**Task requirements:**
In the listing below, the answer starts at the line that has "-- ===== Notes" and stops after the line that has "def getFrequencies (hand"; please repeat that part exactly and nothing more.

**Given data:**
-- pv_equiv track=rewrite | github.com/Geneocide/AoC2023 | 07/camelCardsJacksWild.py | getUniqueCount
-- ===== SOURCE A (Python) =====
-- def getUniqueCount(hand):
--     if 1 in hand:  # if there any wilds
--         frequencies = sorted(
--             getFrequencies(hand).items(), key=lambda x: x[1], reverse=True
--         )
--         for frequency in frequencies:
--             if frequency[0] != 1:  # most common card that's not a wild
--                 for i in range(len(hand)):
--                     if hand[i] == 1:
--                         hand[i] = frequency[
--                             0
--                         ]  # set wilds to that most common card, to get best possible hands with wilds
--                 break  # break out of seach for highest frequency once found
--
--     return len(set(hand))
--
-- def getFrequencies(hand):
--     f = {}
--     for char in hand:
--         f[char] = f.get(char, 0) + 1
--     return f
-- ===== SOURCE B (Python) =====
-- def getUniqueCount(hand):
--     if 1 in hand:  # any wilds?
--         counts = {}
--         for card in hand:  # frequency table of non-wild cards only
--             if card != 1:
--                 counts[card] = counts.get(card, 0) + 1
--         if counts:  # unless every card is a wild
--             target = max(counts, key=counts.get)  # most common non-wild card
--             for i in range(len(hand)):
--                 if hand[i] == 1:
--                     hand[i] = target  # wilds become the most common card
--     return len(set(hand))
-- ===== Notes on version B (the rewrite author's own statement) =====
-- stated objective: simpler
-- what changed: B builds a frequency table of the non-wild cards only and picks the replacement with a single max keyed by count (first-occurrence tie-break), instead of sorting all frequencies descending and scanning for the first non-wild entry.
import Mathlib
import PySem

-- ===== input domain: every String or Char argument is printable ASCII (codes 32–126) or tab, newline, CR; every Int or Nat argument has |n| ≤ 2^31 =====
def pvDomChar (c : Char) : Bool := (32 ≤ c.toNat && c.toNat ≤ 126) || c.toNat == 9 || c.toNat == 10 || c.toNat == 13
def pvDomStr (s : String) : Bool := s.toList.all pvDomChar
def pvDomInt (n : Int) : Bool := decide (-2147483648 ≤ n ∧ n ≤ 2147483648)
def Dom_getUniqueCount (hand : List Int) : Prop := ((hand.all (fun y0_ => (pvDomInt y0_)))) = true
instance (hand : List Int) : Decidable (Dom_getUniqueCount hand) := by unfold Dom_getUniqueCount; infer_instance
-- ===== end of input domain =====

-- B replaces A's sort-all-frequencies-then-scan with a non-wild-only counter and one max
-- keyed by count; equivalence proved on the RETURN value (both Pythons mutate `hand` alike).

-- ===== PORT A =====
def getFrequencies (hand : List Int) : PySem.Dict Int Int :=
  hand.foldl (fun f char => f.insert char (f.getD char 0 + 1)) PySem.Dict.empty

def getUniqueCount (hand : List Int) : Int :=
  if 1 ∈ hand then
    let frequencies := PySem.List.sorted (getFrequencies hand).items (fun x => x.2) true
    match frequencies.find? (fun frequency => frequency.1 != 1) with
    | some frequency =>
        ((PySem.Set.ofList (hand.map (fun c => if c = 1 then frequency.1 else c))).length : Int)
    | none => ((PySem.Set.ofList hand).length : Int)
  else ((PySem.Set.ofList hand).length : Int)

-- ===== PORT B =====
def getUniqueCount_alt (hand : List Int) : Int :=
  if 1 ∈ hand then
    let counts := hand.foldl
      (fun d card => if card ≠ 1 then d.insert card (d.getD card 0 + 1) else d)
      (PySem.Dict.empty : PySem.Dict Int Int)
    if counts.size ≠ 0 then
      match PySem.List.max? counts.keys (fun k => counts.getD k 0) with
      | some target =>
          ((PySem.Set.ofList (hand.map (fun c => if c = 1 then target else c))).length : Int)
      | none => ((PySem.Set.ofList hand).length : Int)
    else ((PySem.Set.ofList hand).length : Int)
  else ((PySem.Set.ofList hand).length : Int)

-- ===== PRECONDITION & SPEC =====
def Spec_getUniqueCount (hand : List Int) (out : Int) : Prop := out = getUniqueCount_alt hand
instance (hand : List Int) (out : Int) : Decidable (Spec_getUniqueCount hand out) := by unfold Spec_getUniqueCount; infer_instance

-- ===== CLAIM (what is proved, stated in full; the proofs are below) =====
def Claim_equal_getUniqueCount : Prop := ∀ (hand : List Int), Dom_getUniqueCount hand → Spec_getUniqueCount hand (getUniqueCount hand)

-- ===== LEMMAS AND PROOFS =====

-- len(set(l)) is the number of distinct elements
theorem setLen_eq_card (l : List Int) :
    (PySem.Set.ofList l).length = l.toFinset.card := by
  have hnd := PySem.Set.nodup_ofList (xs := l)
  have hfe : (PySem.Set.ofList l).toFinset = l.toFinset := by
    ext y; simp [PySem.Set.mem_ofList]
  rw [← hfe, List.toFinset_card_of_nodup hnd]

-- replacing every 1 by a non-wild element already in the list erases 1 from the set
theorem map_replace_toFinset (hand : List Int) (x : Int)
    (hx : x ∈ hand) (hx1 : x ≠ 1) :
    (hand.map (fun c => if c = 1 then x else c)).toFinset = hand.toFinset.erase 1 := by
  ext y
  simp only [List.mem_toFinset, List.mem_map, Finset.mem_erase]
  constructor
  · rintro ⟨c, hc, hyc⟩
    by_cases h1 : c = 1
    · subst h1; simp at hyc; subst hyc; exact ⟨hx1, hx⟩
    · simp [h1] at hyc; subst hyc; exact ⟨h1, hc⟩
  · rintro ⟨hy1, hy⟩
    exact ⟨y, hy, by simp [hy1]⟩

-- hence len(set(hand with wilds replaced by x)) does not depend on which non-wild x is used
theorem replaced_count (hand : List Int) (x : Int) (hx : x ∈ hand) (hx1 : x ≠ 1) :
    (PySem.Set.ofList (hand.map (fun c => if c = 1 then x else c))).length
      = (hand.toFinset.erase 1).card := by
  rw [setLen_eq_card, map_replace_toFinset hand x hx hx1]

-- every first component in A's frequency list is a card of the hand
theorem fst_mem_of_mem_items (hand : List Int) (p : Int × Int)
    (hp : p ∈ (PySem.Dict.counter hand).items) : p.1 ∈ hand := by
  rw [PySem.Dict.items_counter] at hp
  obtain ⟨k, hk, hkp⟩ := List.mem_map.mp hp
  rw [← hkp]
  exact (PySem.Set.mem_ofList _ _).mp hk

-- ===== VERDICT (by name: the statement is the Claim_ definition above) =====
theorem getUniqueCount_spec : Claim_equal_getUniqueCount := by
  intro hand _
  unfold Spec_getUniqueCount getUniqueCount getUniqueCount_alt
  by_cases h1 : (1 : Int) ∈ hand
  · simp only [h1, if_true]
    have hfreq : getFrequencies hand = PySem.Dict.counter hand := rfl
    have hcounts : hand.foldl
        (fun d card => if card ≠ 1 then d.insert card (d.getD card 0 + 1) else d)
        (PySem.Dict.empty : PySem.Dict Int Int)
        = PySem.Dict.counter (hand.filter (fun c => decide (c ≠ 1))) := by
      rw [PySem.List.foldl_ite_eq_foldl_filter]
      exact PySem.Dict.foldl_insert_getD_add_one_eq_counter _
    rw [hfreq, hcounts]
    set F := hand.filter (fun c => decide (c ≠ 1)) with hF
    by_cases hw : ∃ c ∈ hand, c ≠ 1
    · obtain ⟨c, hc, hc1⟩ := hw
      -- A side: find? succeeds with a non-wild card of the hand
      have hcL : ((c, (hand.count c : Int)) : Int × Int)
          ∈ PySem.List.sorted (PySem.Dict.counter hand).items (fun x => x.2) true := by
        rw [PySem.List.mem_sorted, PySem.Dict.items_counter]
        exact List.mem_map.mpr ⟨c, (PySem.Set.mem_ofList _ _).mpr hc, rfl⟩
      cases hfind : (PySem.List.sorted (PySem.Dict.counter hand).items (fun x => x.2) true).find?
          (fun frequency => frequency.1 != 1) with
      | none =>
          exfalso
          have := List.find?_eq_none.mp hfind _ hcL
          simp [hc1] at this
      | some m =>
          have hm1 : m.1 ≠ 1 := by
            have := List.find?_some hfind
            simpa using this
          have hmhand : m.1 ∈ hand := by
            have hmL := List.mem_of_find?_eq_some hfind
            rw [PySem.List.mem_sorted] at hmL
            exact fst_mem_of_mem_items hand m hmL
          -- B side: counts is nonempty and max? yields a non-wild card of the hand
          have hcF : c ∈ F := by
            rw [hF, List.mem_filter]; simp [hc, hc1]
          have hsize : (PySem.Dict.counter F).size ≠ 0 := by
            intro h0
            have : (PySem.Dict.counter F).keys.length = 0 := by
              simp only [PySem.Dict.keys, List.length_map]
              exact h0
            rw [PySem.Dict.keys_counter] at this
            have : c ∉ PySem.Set.ofList F := by
              intro hmem
              rw [List.length_eq_zero_iff] at this
              simp [this] at hmem
            exact this ((PySem.Set.mem_ofList _ _).mpr hcF)
          cases hmax : PySem.List.max? (PySem.Dict.counter F).keys
              (fun k => (PySem.Dict.counter F).getD k 0) with
          | none =>
              exfalso
              rw [PySem.List.max?_eq_none_iff, PySem.Dict.keys_counter] at hmax
              have := (PySem.Set.mem_ofList F c).mpr hcF
              simp [hmax] at this
          | some target =>
              have htF : target ∈ F := by
                have := PySem.List.max?_mem hmax
                rw [PySem.Dict.keys_counter, PySem.Set.mem_ofList] at this
                exact this
              rw [hF, List.mem_filter] at htF
              have hthand : target ∈ hand := htF.1
              have ht1 : target ≠ 1 := by simpa using htF.2
              show ((PySem.Set.ofList (hand.map (fun c => if c = 1 then m.1 else c))).length : Int)
                  = if (PySem.Dict.counter F).size ≠ 0 then
                      ((PySem.Set.ofList (hand.map (fun c => if c = 1 then target else c))).length : Int)
                    else ((PySem.Set.ofList hand).length : Int)
              rw [if_pos hsize, replaced_count hand m.1 hmhand hm1,
                replaced_count hand target hthand ht1]
    · -- every card is a wild: A finds no non-wild frequency, B's counter is empty
      push Not at hw
      have hfind : (PySem.List.sorted (PySem.Dict.counter hand).items (fun x => x.2) true).find?
          (fun frequency => frequency.1 != 1) = none := by
        rw [List.find?_eq_none]
        intro p hp
        rw [PySem.List.mem_sorted] at hp
        have := hw p.1 (fst_mem_of_mem_items hand p hp)
        simp [this]
      have hFnil : F = [] := by
        rw [hF, List.filter_eq_nil_iff]
        intro a ha
        simpa using hw a ha
      rw [hfind, hFnil]
      simp [PySem.Dict.counter]
  · simp only [h1, if_false]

**Your solution:**
-- ===== Notes on version B (the rewrite author's own statement) =====
-- stated objective: simpler
-- what changed: B builds a frequency table of the non-wild cards only and picks the replacement with a single max keyed by count (first-occurrence tie-break), instead of sorting all frequencies descending and scanning for the first non-wild entry.
import Mathlib
import PySem

-- ===== input domain: every String or Char argument is printable ASCII (codes 32–126) or tab, newline, CR; every Int or Nat argument has |n| ≤ 2^31 =====
def pvDomChar (c : Char) : Bool := (32 ≤ c.toNat && c.toNat ≤ 126) || c.toNat == 9 || c.toNat == 10 || c.toNat == 13
def pvDomStr (s : String) : Bool := s.toList.all pvDomChar
def pvDomInt (n : Int) : Bool := decide (-2147483648 ≤ n ∧ n ≤ 2147483648)
def Dom_getUniqueCount (hand : List Int) : Prop := ((hand.all (fun y0_ => (pvDomInt y0_)))) = true
instance (hand : List Int) : Decidable (Dom_getUniqueCount hand) := by unfold Dom_getUniqueCount; infer_instance
-- ===== end of input domain =====

-- B replaces A's sort-all-frequencies-then-scan with a non-wild-only counter and one max
-- keyed by count; equivalence proved on the RETURN value (both Pythons mutate `hand` alike).

-- ===== PORT A =====
def getFrequencies (hand : List Int) : PySem.Dict Int Int :=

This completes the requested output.